● **About this task**
Search the data for the string "elem", and report each line where it is found.

:::

-- pv_equiv track=rewrite | github.com/WillDenby/willc | willc/main.py | c_m_overruler
-- ===== SOURCE A (Python) =====
-- def c_m_overruler(cli_args: list, c: bool, m: bool) -> tuple:
--     """If c and m are both true, return only the last one used in `cli_args` as true"
--
--     As in the original `wc` utility, -c and -m cancel out any prior usage of the other.
--
--     Args:
--         cli_args: Streamed in from caller in main.
--         c: The option to count bytes.
--         m: The option to count multibytes.
--
--     Returns:
--         Updated boolean values for c and m, for unpacking in main"""
--
--     flattened_opts = []
--     for arg in cli_args:
--         if arg.startswith("-") and len(arg) > 1 and not arg.startswith("--"):
--             flattened_opts.extend(f"-{char}" for char in arg[1:])
--         else:
--             flattened_opts.append(arg)
--     m_last_index = max(
--         (i for i, arg in enumerate(flattened_opts) if arg in ["-m", "--multibytes"]),
--         default=-1,
--     )
--     c_last_index = max(
--         (i for i, arg in enumerate(flattened_opts) if arg in ["-c", "--bytes"]),
--         default=-1,
--     )
--     c = c_last_index > m_last_index
--     m = m_last_index > c_last_index
--     return c, m
-- ===== SOURCE B (Python) =====
-- def c_m_overruler(cli_args: list, c: bool, m: bool) -> tuple:
--     """Single stateful left-to-right scan: track only the last-used flag."""
--     last = None
--     for arg in cli_args:
--         if arg.startswith("-") and len(arg) > 1 and not arg.startswith("--"):
--             toks = ["-" + ch for ch in arg[1:]]
--         else:
--             toks = [arg]
--         for t in toks:
--             if t in ("-c", "--bytes"):
--                 last = "c"
--             elif t in ("-m", "--multibytes"):
--                 last = "m"
--     return (last == "c", last == "m")
-- ===== Notes on version B (the rewrite author's own statement) =====
-- stated objective: simpler
-- what changed: Replaces the flatten-then-two-max-index-scans-and-compare structure with a single left-to-right pass that keeps one 'last flag seen' variable, so the result is read off the final state.
import Mathlib
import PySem

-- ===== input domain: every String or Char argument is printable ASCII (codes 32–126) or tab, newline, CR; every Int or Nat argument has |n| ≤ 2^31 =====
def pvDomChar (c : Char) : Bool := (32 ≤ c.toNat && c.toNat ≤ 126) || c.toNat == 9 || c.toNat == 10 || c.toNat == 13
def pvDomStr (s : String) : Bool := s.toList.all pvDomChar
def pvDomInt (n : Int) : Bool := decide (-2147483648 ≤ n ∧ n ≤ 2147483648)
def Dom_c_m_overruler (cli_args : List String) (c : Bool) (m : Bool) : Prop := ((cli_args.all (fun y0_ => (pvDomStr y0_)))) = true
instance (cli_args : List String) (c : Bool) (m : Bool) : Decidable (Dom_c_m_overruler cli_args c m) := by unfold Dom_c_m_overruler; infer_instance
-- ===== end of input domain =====

-- B replaces A's flatten + two max-last-index scans + index comparison by a single
-- stateful left-to-right pass tracking only the last-used flag (objective: simpler).

-- ===== PORT A =====
def c_m_overruler (cli_args : List String) (c : Bool) (m : Bool) : Bool × Bool :=
  let flattened_opts := cli_args.foldl (fun acc arg =>
    if PySem.Str.startswith arg "-" && decide (1 < PySem.Str.len arg) && !PySem.Str.startswith arg "--" then
      acc ++ ((PySem.Str.slice arg (some 1) none).toList.map (fun ch => String.ofList ['-', ch]))
    else acc ++ [arg]) []
  -- max(generator, default=-1) over matching enumerate indices = PySem.List.maxD
  let m_last_index := PySem.List.maxD (((PySem.List.enumerate flattened_opts).filter
      (fun p => ["-m", "--multibytes"].contains p.2)).map (fun p => p.1)) id (-1)
  let c_last_index := PySem.List.maxD (((PySem.List.enumerate flattened_opts).filter
      (fun p => ["-c", "--bytes"].contains p.2)).map (fun p => p.1)) id (-1)
  (decide (m_last_index < c_last_index), decide (c_last_index < m_last_index))

-- ===== PORT B =====
-- per-token state update: record the last-used flag
def pvStep (last : Option String) (t : String) : Option String :=
  if t == "-c" || t == "--bytes" then some "c"
  else if t == "-m" || t == "--multibytes" then some "m"
  else last

def c_m_overruler_alt (cli_args : List String) (c : Bool) (m : Bool) : Bool × Bool :=
  let last := cli_args.foldl (fun last arg =>
    let toks := if PySem.Str.startswith arg "-" && decide (1 < PySem.Str.len arg) && !PySem.Str.startswith arg "--" then
        (PySem.Str.slice arg (some 1) none).toList.map (fun ch => String.ofList ['-', ch])
      else [arg]
    toks.foldl pvStep last) none
  (last == some "c", last == some "m")

-- ===== PRECONDITION & SPEC =====
def Spec_c_m_overruler (cli_args : List String) (c : Bool) (m : Bool) (out : Bool × Bool) : Prop := out = c_m_overruler_alt cli_args c m
instance (cli_args : List String) (c : Bool) (m : Bool) (out : Bool × Bool) : Decidable (Spec_c_m_overruler cli_args c m out) := by unfold Spec_c_m_overruler; infer_instance

-- ===== CLAIM (what is proved, stated in full; the proofs are below) =====
def Claim_equal_c_m_overruler : Prop := ∀ (cli_args : List String) (c : Bool) (m : Bool), Dom_c_m_overruler cli_args c m → Spec_c_m_overruler cli_args c m (c_m_overruler cli_args c m)

-- ===== LEMMAS AND PROOFS =====

-- proof-side abbreviations
def pvToks (arg : String) : List String :=
  if PySem.Str.startswith arg "-" && decide (1 < PySem.Str.len arg) && !PySem.Str.startswith arg "--" then
    (PySem.Str.slice arg (some 1) none).toList.map (fun ch => String.ofList ['-', ch])
  else [arg]

def pvCPred (t : String) : Bool := ["-c", "--bytes"].contains t
def pvMPred (t : String) : Bool := ["-m", "--multibytes"].contains t

def pvIdx (p : String → Bool) (l : List String) : Int :=
  PySem.List.maxD (((PySem.List.enumerate l).filter (fun q => p q.2)).map (fun q => q.1)) id (-1)

-- A's flattening loop is flatMap of the per-argument token list
lemma flatten_eq_flatMap (cli_args : List String) :
    cli_args.foldl (fun acc arg =>
      if PySem.Str.startswith arg "-" && decide (1 < PySem.Str.len arg) && !PySem.Str.startswith arg "--" then
        acc ++ ((PySem.Str.slice arg (some 1) none).toList.map (fun ch => String.ofList ['-', ch]))
      else acc ++ [arg]) [] = cli_args.flatMap pvToks := by
  have h : (fun (acc : List String) arg =>
      if PySem.Str.startswith arg "-" && decide (1 < PySem.Str.len arg) && !PySem.Str.startswith arg "--" then
        acc ++ ((PySem.Str.slice arg (some 1) none).toList.map (fun ch => String.ofList ['-', ch]))
      else acc ++ [arg]) = (fun acc arg => acc ++ pvToks arg) := by
    funext acc arg
    unfold pvToks
    split <;> rfl
  rw [h, PySem.List.foldl_append_eq_flatMap]
  rfl

-- B's nested loop is the token-level scan over the flattened list
lemma alt_fold_eq (cli_args : List String) :
    cli_args.foldl (fun last arg =>
      let toks := if PySem.Str.startswith arg "-" && decide (1 < PySem.Str.len arg) && !PySem.Str.startswith arg "--" then
        (PySem.Str.slice arg (some 1) none).toList.map (fun ch => String.ofList ['-', ch])
      else [arg]
      toks.foldl pvStep last) none = (cli_args.flatMap pvToks).foldl pvStep none := by
  rw [List.foldl_flatMap]
  rfl

-- pvStep phrased through the two membership predicates
lemma pvStep_eq (s : Option String) (t : String) :
    pvStep s t = if pvCPred t then some "c" else if pvMPred t then some "m" else s := by
  unfold pvStep pvCPred pvMPred
  cases h1 : (t == "-c") <;> cases h2 : (t == "--bytes") <;>
    cases h3 : (t == "-m") <;> cases h4 : (t == "--multibytes") <;>
    simp [List.contains, List.elem, h1, h2, h3, h4]

-- the two membership predicates, spelled as boolean equality tests
lemma pvCPred_eq (t : String) : pvCPred t = ((t == "-c") || (t == "--bytes")) := by
  cases h1 : (t == "-c") <;> cases h2 : (t == "--bytes") <;>
    simp [pvCPred, List.contains, List.elem, h1, h2]

-- the two predicates never both hold
lemma preds_disjoint (t : String) (hc : pvCPred t = true) : pvMPred t = false := by
  rw [pvCPred_eq] at hc
  have : t = "-c" ∨ t = "--bytes" := by
    rcases Bool.or_eq_true_iff.mp hc with h | h
    · exact Or.inl (eq_of_beq h)
    · exact Or.inr (eq_of_beq h)
  rcases this with rfl | rfl <;> decide

lemma enumerate_append_singleton (l : List String) (x : String) : ∀ s : Int,
    PySem.List.enumerate (l ++ [x]) s = PySem.List.enumerate l s ++ [((s + l.length : Int), x)] := by
  induction l with
  | nil =>
      intro s
      simp [PySem.List.enumerate_cons, PySem.List.enumerate_nil]
  | cons y ys ih =>
      intro s
      simp only [List.cons_append, PySem.List.enumerate_cons, ih (s + 1), List.length_cons]
      have : s + 1 + (ys.length : Int) = s + ((ys.length : Int) + 1) := by ring
      rw [this]
      push_cast
      ring_nf

-- max? with id over a list capped by a new strict maximum appended at the end
lemma max?_id_snoc (ys : List Int) (j : Int) (h : ∀ y ∈ ys, y < j) :
    PySem.List.max? (ys ++ [j]) id = some j := by
  cases hy : PySem.List.max? ys id with
  | none =>
      have : ys = [] := (PySem.List.max?_eq_none_iff ys id).mp hy
      subst this
      simp [PySem.List.max?]
  | some m =>
      have hm : m < j := h m (PySem.List.max?_mem hy)
      unfold PySem.List.max? at hy ⊢
      rw [List.foldl_append, hy]
      simp [hm]

-- every index produced by enumerate-filter-map is < length
lemma mem_idxs_lt (p : String → Bool) (l : List String) (y : Int)
    (hy : y ∈ ((PySem.List.enumerate l).filter (fun q => p q.2)).map (fun q => q.1)) :
    y < (l.length : Int) := by
  rcases List.mem_map.mp hy with ⟨q, hq, rfl⟩
  have hq' : q ∈ PySem.List.enumerate l := List.mem_of_mem_filter hq
  have : q.1 ∈ (PySem.List.enumerate l).map (fun q => q.1) := List.mem_map_of_mem hq'
  rw [PySem.List.map_fst_enumerate] at this
  have := (PySem.List.mem_pyRange_one).mp this
  omega

lemma idx_lt (p : String → Bool) (l : List String) : pvIdx p l < (l.length : Int) := by
  unfold pvIdx PySem.List.maxD
  cases hfold : PySem.List.max? (((PySem.List.enumerate l).filter (fun q => p q.2)).map (fun q => q.1)) id with
  | none =>
      simp only [Option.getD_none]
      omega
  | some m =>
      simp only [Option.getD_some]
      exact mem_idxs_lt p l m (PySem.List.max?_mem hfold)

lemma idx_append_pos (p : String → Bool) (l : List String) (x : String) (hx : p x = true) :
    pvIdx p (l ++ [x]) = (l.length : Int) := by
  unfold pvIdx PySem.List.maxD
  rw [enumerate_append_singleton l x 0, List.filter_append, List.map_append]
  simp only [zero_add, List.filter_cons, hx, if_pos, List.filter_nil, List.map_cons, List.map_nil]
  rw [max?_id_snoc _ _ (fun y hy => mem_idxs_lt p l y hy)]
  rfl

lemma idx_append_neg (p : String → Bool) (l : List String) (x : String) (hx : p x = false) :
    pvIdx p (l ++ [x]) = pvIdx p l := by
  unfold pvIdx
  rw [enumerate_append_singleton l x 0, List.filter_append]
  simp [hx]

-- main invariant: the scan state mirrors the comparison of the two last indices
lemma main_inv (l : List String) :
    (l.foldl pvStep none = some "c" ↔ pvIdx pvMPred l < pvIdx pvCPred l) ∧
    (l.foldl pvStep none = some "m" ↔ pvIdx pvCPred l < pvIdx pvMPred l) := by
  induction l using List.reverseRecOn with
  | nil =>
      constructor <;> simp [pvIdx, PySem.List.enumerate_nil, PySem.List.maxD, PySem.List.max?]
  | append_singleton l x ih =>
      rw [List.foldl_append, List.foldl_cons, List.foldl_nil, pvStep_eq]
      by_cases hc : pvCPred x = true
      · have hm : pvMPred x = false := preds_disjoint x hc
        rw [idx_append_pos pvCPred l x hc, idx_append_neg pvMPred l x hm]
        have hlt := idx_lt pvMPred l
        simp only [hc, if_true]
        constructor
        · simp [hlt]
        · constructor
          · intro h
            exact absurd h (by simp)
          · intro h
            omega
      · have hc' : pvCPred x = false := by simpa using hc
        by_cases hm : pvMPred x = true
        · rw [idx_append_pos pvMPred l x hm, idx_append_neg pvCPred l x hc']
          have hlt := idx_lt pvCPred l
          simp only [hc', hm, Bool.false_eq_true, if_false, if_true]
          constructor
          · constructor
            · intro h
              exact absurd h (by simp)
            · intro h
              omega
          · simp [hlt]
        · have hm' : pvMPred x = false := by simpa using hm
          rw [idx_append_neg pvCPred l x hc', idx_append_neg pvMPred l x hm']
          simp only [hc', hm', Bool.false_eq_true, if_false]
          exact ih

-- ===== VERDICT (by name: the statement is the Claim_ definition above) =====
theorem c_m_overruler_spec : Claim_equal_c_m_overruler := by
  intro cli_args c m _
  unfold Spec_c_m_overruler c_m_overruler c_m_overruler_alt
  rw [flatten_eq_flatMap, alt_fold_eq]
  dsimp only
  obtain ⟨h1, h2⟩ := main_inv (cli_args.flatMap pvToks)
  have ec : pvIdx pvCPred (cli_args.flatMap pvToks) =
      PySem.List.maxD (((PySem.List.enumerate (cli_args.flatMap pvToks)).filter
        (fun p => ["-c", "--bytes"].contains p.2)).map (fun p => p.1)) id (-1) := rfl
  have em : pvIdx pvMPred (cli_args.flatMap pvToks) =
      PySem.List.maxD (((PySem.List.enumerate (cli_args.flatMap pvToks)).filter
        (fun p => ["-m", "--multibytes"].contains p.2)).map (fun p => p.1)) id (-1) := rfl
  rw [← ec, ← em]
  refine Prod.ext ?_ ?_
  · show decide (pvIdx pvMPred _ < pvIdx pvCPred _) = (_ == some "c")
    rw [show ((List.foldl pvStep none (cli_args.flatMap pvToks)) == some "c") =
        decide (List.foldl pvStep none (cli_args.flatMap pvToks) = some "c") by exact Bool.beq_eq_decide_eq _ _]
    exact decide_eq_decide.mpr h1.symm
  · show decide (pvIdx pvCPred _ < pvIdx pvMPred _) = (_ == some "m")
    rw [show ((List.foldl pvStep none (cli_args.flatMap pvToks)) == some "m") =
        decide (List.foldl pvStep none (cli_args.flatMap pvToks) = some "m") by exact Bool.beq_eq_decide_eq _ _]
    exact decide_eq_decide.mpr h2.symm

:::

● **Output below**
    simp [List.contains, List.elem, h1, h2, h3, h4]
    simp [pvCPred, List.contains, List.elem, h1, h2]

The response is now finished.